I promise to make this short and im sorry to hog all the posts, im just hurting so so so bad right now.

 

Im sure you all know my heartache story.

 

But what I just dont understand is that I though it was the right thing to do at the time, but now ive never felt so shattered.

 

Just to fill you in quickly. Things had been great but he never really paid much attention to me and what I was up to.

I actually bent over backwards to make him happy. And im not just saying this because I want you to take pity on me, I am dead serious. I can swear on my life that I did absolutly everything I could to make him happy.

 

I Spent a ton of money buying him small gifts to let him know I was thinking of him and made surprise trips to see him all the time. I never once got anything back. I let it go however, maybe he had no money and was to busy to visit me.

 

However the emotional support began to crumble aswell. He got worse and worse and contacting and would go days ignoring me, I would only txt him once with no reply as I thought maybe he needed space. By about the third day I would get upset and ask him what was going on, only to be snapped at and accused of being grumpy.

He stopped asking about me all together.

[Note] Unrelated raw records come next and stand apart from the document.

theorem pvFindFrom_nil (sub : List Char) (hsub : sub ≠ []) (st : Int) :
    PySem.Chars.findFrom [] sub st none = -1 := by
  have hfind : PySem.Chars.find ([] : List Char) sub = -1 :=
    (PySem.Chars.find_eq_neg_one_iff _ _).2 (by rw [List.infix_nil]; exact hsub)
  unfold PySem.Chars.findFrom
  simp only [List.length_nil, Nat.cast_zero]
  split_ifs <;> simp_all

theorem pvG (l' : List Char) (c : Char) (k : Int) :
    (if PySem.Chars.find l' [c] = -1 then -1 else k + PySem.Chars.find l' [c]) =
      (match l'.findIdx? (· == c) with
       | some j => k + (j : Int)
       | none => (-1 : Int)) := by
  rw [pvFind_single]
  cases h : l'.findIdx? (· == c) with
  | none => simp
  | some j => simp

-- ===== VERDICT (by name: the statement is the Claim_ definition above) =====
theorem get_overlap_text_py_spec : Claim_equal_get_overlap_text_py := by
  intro text osz _
  unfold Spec_get_overlap_text_py get_overlap_text_py get_overlap_text_py_alt
  by_cases hle : PySem.Str.len text ≤ osz
  · rw [if_pos hle, if_pos hle]
  · simp only [if_neg hle]
    set ot := PySem.Str.slice text (some (PySem.Str.len text - osz)) none with hot
    have hlen : PySem.Str.len text = (text.toList.length : Int) := PySem.Str.len_eq text
    have hoz : osz < (text.toList.length : Int) := by omega
    have hdrop : PySem.List.slice text.toList (some ((text.toList.length : Int) - osz)) none
        = text.toList.drop ((text.toList.length : Int) - osz).toNat :=
      PySem.List.slice_from text.toList (by omega)
    have hotl : ot.toList = text.toList.drop ((text.toList.length : Int) - osz).toNat := by
      rw [hot, PySem.Str.toList_slice, hlen]
      exact hdrop
    by_cases hpos : 0 < osz
    · -- main case: the overlap region is the last osz characters
      have hm : PySem.Int.floordiv osz 2 = ((osz.toNat / 2 : Nat) : Int) := by
        unfold PySem.Int.floordiv; rw [Int.fdiv_eq_ediv]; omega
      have hlenl : ot.toList.length = osz.toNat := by
        rw [hotl, List.length_drop]; omega
      have hkl : osz.toNat / 2 + 1 ≤ ot.toList.length := by rw [hlenl]; omega
      have hkt : (PySem.Int.floordiv osz 2 + 1 - 0).toNat = osz.toNat / 2 + 1 := by
        rw [hm]; omega
      have hk' : PySem.Int.floordiv osz 2 + 1 = ((osz.toNat / 2 + 1 : Nat) : Int) := by
        rw [hm]; push_cast; ring
      rw [pvAScan_eq ot (PySem.Int.floordiv osz 2) ot.toList 0 (by rfl), hkt]
      have hff : ∀ e : String, PySem.Str.findFrom ot e (PySem.Int.floordiv osz 2 + 1) none =
          PySem.Chars.findFrom ot.toList e.toList ((osz.toNat / 2 + 1 : Nat) : Int) none := by
        intro e; rw [PySem.Str.findFrom_eq, hk']
      simp only [List.map_cons, List.map_nil, hff]
      rw [PySem.Chars.findFrom_natCast _ _ _ hkl, PySem.Chars.findFrom_natCast _ _ _ hkl,
        PySem.Chars.findFrom_natCast _ _ _ hkl]
      have htl1 : ("." : String).toList = ['.'] := rfl
      have htl2 : ("!" : String).toList = ['!'] := rfl
      have htl3 : ("?" : String).toList = ['?'] := rfl
      rw [htl1, htl2, htl3]
      rw [pvG _ '.' _, pvG _ '!' _, pvG _ '?' _]
      have htri := pvTri (ot.toList.drop (osz.toNat / 2 + 1)) ((osz.toNat / 2 + 1 : Nat) : Int) (by positivity)
      simp only [List.map_cons, List.map_nil] at htri
      rw [htri]
      cases h : (ot.toList.drop (osz.toNat / 2 + 1)).findIdx? pvEnd with
      | none => simp
      | some j => simp
    · -- osz ≤ 0 : the overlap slice is empty, both sides return it unchanged
      have hnil : ot.toList = [] := by
        rw [hotl]
        apply List.drop_eq_nil_of_le; omega
      have hffn : ∀ e : String, e.toList ≠ [] →
          PySem.Str.findFrom ot e (PySem.Int.floordiv osz 2 + 1) none = -1 := by
        intro e he
        rw [PySem.Str.findFrom_eq, hnil, pvFindFrom_nil _ he]
      rw [hnil]
      simp only [PySem.List.enumerate_nil]
      simp only [List.map_cons, List.map_nil, hffn "." (by decide), hffn "!" (by decide),
        hffn "?" (by decide)]
      simp [pvAScan, PySem.List.min?]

I tried to make him interested by telling him for example I had a big exam or job interview but he would ignore me and never asked how it went.

 

All this time I was bending over backwards to make him happy, I would send him sweet txts only to get snapped at all the time.

He seemed reallly really down all the time and I just couldnt cheer him up no matter how hard I tried.

 

I became so sad and sressed over it. I would spend my days upset and take it out on everyone else, I would be constantly worried that he was hurt or off with someone else due to him ignoring me. I only ever asked once if there was someone else and he said no and not to ask again because my insecurity will drive him away.

 

The turning point came for me he had a go at me before my final exam and totally stressed me out and made me cry. He had been sick so I contacted him saying that I hope hes geting better and that to remember he means the world to me. He didn't ever reply so I contacted again 15hours later and he just snapped at me.

 

Later the next day I broke my fingers and went to tell him, only to get a 'hehe' two hours later. I was upset and said 'is that is?' to which I got 'sorry its just funny'

 

So I just couldnt take the hurt and worring anymore. I rung him to try and sort it. I asked if he was still interested in trying, he said 'i duno' I asked if he would be more willing to put in the effort and he said 'probably not coz im lazy and a dick' He ended it there.

 

I thought that it was the right thing to do and that I would feel better but I am utterly devastated. I cant eat or sleep and im just cry 24/7. I thought it would make me feel better but I feel even worse. I simply feel like dying. I love him to bits and I regret making that phone call more than anything.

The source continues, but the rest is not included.